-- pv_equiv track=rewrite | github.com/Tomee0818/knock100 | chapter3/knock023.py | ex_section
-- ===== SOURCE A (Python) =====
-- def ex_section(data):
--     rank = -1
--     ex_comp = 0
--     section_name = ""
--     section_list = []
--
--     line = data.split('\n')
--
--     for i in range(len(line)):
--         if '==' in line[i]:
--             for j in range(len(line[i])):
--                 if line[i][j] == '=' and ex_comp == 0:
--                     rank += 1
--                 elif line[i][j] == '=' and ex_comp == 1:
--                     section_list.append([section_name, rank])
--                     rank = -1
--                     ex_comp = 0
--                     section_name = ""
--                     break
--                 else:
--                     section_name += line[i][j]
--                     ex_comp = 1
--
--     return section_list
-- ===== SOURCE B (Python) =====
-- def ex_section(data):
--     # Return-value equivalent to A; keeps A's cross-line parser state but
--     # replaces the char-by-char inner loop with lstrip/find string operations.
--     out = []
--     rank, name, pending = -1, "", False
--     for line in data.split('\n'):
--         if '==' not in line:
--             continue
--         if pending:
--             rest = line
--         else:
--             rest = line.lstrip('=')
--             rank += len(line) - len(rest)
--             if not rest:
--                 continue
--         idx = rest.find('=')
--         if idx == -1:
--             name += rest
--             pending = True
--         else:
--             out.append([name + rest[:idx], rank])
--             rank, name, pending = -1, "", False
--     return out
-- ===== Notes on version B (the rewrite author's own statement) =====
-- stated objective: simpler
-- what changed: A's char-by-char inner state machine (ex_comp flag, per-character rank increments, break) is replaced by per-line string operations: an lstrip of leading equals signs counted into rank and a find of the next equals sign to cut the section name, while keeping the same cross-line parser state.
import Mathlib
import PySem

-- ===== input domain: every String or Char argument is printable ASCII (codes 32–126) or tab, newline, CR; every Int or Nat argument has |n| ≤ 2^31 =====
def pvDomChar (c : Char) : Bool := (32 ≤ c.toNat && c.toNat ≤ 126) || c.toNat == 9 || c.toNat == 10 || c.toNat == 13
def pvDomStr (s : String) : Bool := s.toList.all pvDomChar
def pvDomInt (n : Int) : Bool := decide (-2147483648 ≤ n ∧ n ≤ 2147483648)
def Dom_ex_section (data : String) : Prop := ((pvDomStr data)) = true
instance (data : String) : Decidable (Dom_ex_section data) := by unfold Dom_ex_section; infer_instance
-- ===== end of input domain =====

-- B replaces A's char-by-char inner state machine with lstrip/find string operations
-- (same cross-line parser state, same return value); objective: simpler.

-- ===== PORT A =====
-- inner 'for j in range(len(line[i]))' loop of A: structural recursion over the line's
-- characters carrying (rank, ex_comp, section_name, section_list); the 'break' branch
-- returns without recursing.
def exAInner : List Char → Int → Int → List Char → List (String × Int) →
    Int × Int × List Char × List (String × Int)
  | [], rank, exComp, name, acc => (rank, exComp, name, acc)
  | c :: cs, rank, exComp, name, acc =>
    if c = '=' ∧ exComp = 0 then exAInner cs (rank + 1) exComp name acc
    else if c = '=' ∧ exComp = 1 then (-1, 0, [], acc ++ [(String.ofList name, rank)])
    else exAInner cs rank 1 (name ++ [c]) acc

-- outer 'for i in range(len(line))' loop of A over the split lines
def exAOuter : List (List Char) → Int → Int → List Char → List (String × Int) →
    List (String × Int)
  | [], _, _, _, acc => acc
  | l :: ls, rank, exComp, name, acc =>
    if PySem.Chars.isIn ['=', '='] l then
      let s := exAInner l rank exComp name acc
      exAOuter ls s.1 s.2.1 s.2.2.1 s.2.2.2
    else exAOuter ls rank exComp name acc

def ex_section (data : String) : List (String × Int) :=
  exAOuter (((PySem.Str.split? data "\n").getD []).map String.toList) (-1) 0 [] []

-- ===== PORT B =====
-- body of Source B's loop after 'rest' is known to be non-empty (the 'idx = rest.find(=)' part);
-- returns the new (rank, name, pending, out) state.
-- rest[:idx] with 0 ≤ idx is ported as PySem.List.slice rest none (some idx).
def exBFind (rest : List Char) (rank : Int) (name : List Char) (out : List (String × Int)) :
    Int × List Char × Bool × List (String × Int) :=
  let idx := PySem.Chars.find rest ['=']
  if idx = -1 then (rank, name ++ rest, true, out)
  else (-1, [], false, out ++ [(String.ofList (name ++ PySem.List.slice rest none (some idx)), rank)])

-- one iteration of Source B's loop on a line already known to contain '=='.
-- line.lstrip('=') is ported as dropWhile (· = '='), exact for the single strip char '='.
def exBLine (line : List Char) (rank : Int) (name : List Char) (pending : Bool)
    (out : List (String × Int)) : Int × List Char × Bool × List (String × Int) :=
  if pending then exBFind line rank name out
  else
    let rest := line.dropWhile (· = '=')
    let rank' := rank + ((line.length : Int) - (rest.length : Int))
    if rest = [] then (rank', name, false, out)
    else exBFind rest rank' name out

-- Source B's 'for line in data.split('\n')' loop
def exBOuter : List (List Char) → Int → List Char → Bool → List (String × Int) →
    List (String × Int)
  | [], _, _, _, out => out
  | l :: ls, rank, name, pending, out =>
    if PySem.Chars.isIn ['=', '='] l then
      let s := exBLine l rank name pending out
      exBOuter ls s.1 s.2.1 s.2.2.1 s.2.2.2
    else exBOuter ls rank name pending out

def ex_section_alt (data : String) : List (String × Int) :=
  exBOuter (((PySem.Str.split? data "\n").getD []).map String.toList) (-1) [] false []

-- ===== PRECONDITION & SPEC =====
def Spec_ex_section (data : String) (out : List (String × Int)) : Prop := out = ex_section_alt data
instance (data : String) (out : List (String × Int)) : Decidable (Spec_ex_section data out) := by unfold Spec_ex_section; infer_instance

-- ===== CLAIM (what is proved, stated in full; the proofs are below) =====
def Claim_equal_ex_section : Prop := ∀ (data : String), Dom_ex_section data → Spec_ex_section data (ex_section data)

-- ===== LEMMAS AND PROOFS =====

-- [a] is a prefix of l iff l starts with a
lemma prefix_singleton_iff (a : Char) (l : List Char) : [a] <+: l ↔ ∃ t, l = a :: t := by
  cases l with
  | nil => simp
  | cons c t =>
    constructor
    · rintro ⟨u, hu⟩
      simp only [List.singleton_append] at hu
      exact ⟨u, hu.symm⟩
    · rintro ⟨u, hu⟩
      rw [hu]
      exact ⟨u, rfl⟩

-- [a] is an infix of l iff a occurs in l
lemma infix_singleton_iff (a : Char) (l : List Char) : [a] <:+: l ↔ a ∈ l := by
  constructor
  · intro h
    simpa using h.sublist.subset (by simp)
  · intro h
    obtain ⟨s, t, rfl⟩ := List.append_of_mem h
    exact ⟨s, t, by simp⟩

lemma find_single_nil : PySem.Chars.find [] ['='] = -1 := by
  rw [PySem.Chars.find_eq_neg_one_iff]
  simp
==
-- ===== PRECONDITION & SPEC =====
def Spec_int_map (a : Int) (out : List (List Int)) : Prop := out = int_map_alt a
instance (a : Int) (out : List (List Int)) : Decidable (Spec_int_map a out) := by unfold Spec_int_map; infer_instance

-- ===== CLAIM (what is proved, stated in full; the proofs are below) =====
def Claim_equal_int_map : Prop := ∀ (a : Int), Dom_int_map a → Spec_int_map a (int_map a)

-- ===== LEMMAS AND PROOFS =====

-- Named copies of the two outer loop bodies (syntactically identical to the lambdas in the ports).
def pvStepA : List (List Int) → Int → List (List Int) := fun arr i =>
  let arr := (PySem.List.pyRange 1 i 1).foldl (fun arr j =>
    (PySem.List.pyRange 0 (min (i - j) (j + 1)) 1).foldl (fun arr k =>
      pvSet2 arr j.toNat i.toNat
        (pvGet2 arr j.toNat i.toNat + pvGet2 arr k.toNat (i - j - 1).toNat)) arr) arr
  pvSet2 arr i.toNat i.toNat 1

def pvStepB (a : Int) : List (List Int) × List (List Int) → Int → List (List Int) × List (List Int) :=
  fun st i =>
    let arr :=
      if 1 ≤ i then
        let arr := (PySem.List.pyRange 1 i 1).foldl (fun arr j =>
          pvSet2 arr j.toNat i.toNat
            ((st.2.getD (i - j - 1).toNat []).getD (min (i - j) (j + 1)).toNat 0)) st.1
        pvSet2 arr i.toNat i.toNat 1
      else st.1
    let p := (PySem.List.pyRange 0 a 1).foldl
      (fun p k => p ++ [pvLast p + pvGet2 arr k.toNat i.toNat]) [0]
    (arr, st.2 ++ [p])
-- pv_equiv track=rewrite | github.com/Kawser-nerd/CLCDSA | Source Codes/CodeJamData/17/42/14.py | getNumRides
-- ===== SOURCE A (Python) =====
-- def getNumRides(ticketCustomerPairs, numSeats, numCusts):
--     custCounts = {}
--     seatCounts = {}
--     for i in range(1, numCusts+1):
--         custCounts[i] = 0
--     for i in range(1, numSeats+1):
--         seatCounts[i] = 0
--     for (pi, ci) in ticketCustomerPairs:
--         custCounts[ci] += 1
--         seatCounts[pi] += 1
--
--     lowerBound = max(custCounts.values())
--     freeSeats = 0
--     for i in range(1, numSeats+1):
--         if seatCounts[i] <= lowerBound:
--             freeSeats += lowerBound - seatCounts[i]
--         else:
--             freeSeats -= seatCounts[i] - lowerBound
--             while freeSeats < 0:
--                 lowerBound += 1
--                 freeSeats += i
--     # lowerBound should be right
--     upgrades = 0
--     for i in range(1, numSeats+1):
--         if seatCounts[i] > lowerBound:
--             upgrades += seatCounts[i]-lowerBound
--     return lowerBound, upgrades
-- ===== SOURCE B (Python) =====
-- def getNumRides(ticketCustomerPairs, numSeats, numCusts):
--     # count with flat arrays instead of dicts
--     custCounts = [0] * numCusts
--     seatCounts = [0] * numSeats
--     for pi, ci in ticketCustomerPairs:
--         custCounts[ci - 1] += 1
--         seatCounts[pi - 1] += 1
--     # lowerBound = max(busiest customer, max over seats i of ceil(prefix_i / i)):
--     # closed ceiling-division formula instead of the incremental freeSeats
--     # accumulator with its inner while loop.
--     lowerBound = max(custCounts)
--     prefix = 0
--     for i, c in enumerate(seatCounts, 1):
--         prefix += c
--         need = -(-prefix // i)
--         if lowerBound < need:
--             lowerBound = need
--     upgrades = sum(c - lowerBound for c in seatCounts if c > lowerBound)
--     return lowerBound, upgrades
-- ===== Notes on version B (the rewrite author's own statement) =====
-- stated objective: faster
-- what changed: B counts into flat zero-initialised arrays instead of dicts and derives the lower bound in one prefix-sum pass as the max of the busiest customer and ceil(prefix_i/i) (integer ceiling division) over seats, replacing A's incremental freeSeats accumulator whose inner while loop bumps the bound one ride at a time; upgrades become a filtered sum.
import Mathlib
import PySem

▸ WHAT YOU ARE ASKED TO DO: Filter the entries down to the lines containing "pyRange". Copy each of those lines.

▸ OUTPUT FOR THIS TASK:
  let arr := (PySem.List.pyRange 1 i 1).foldl (fun arr j =>
    (PySem.List.pyRange 0 (min (i - j) (j + 1)) 1).foldl (fun arr k =>
        let arr := (PySem.List.pyRange 1 i 1).foldl (fun arr j =>
    let p := (PySem.List.pyRange 0 a 1).foldl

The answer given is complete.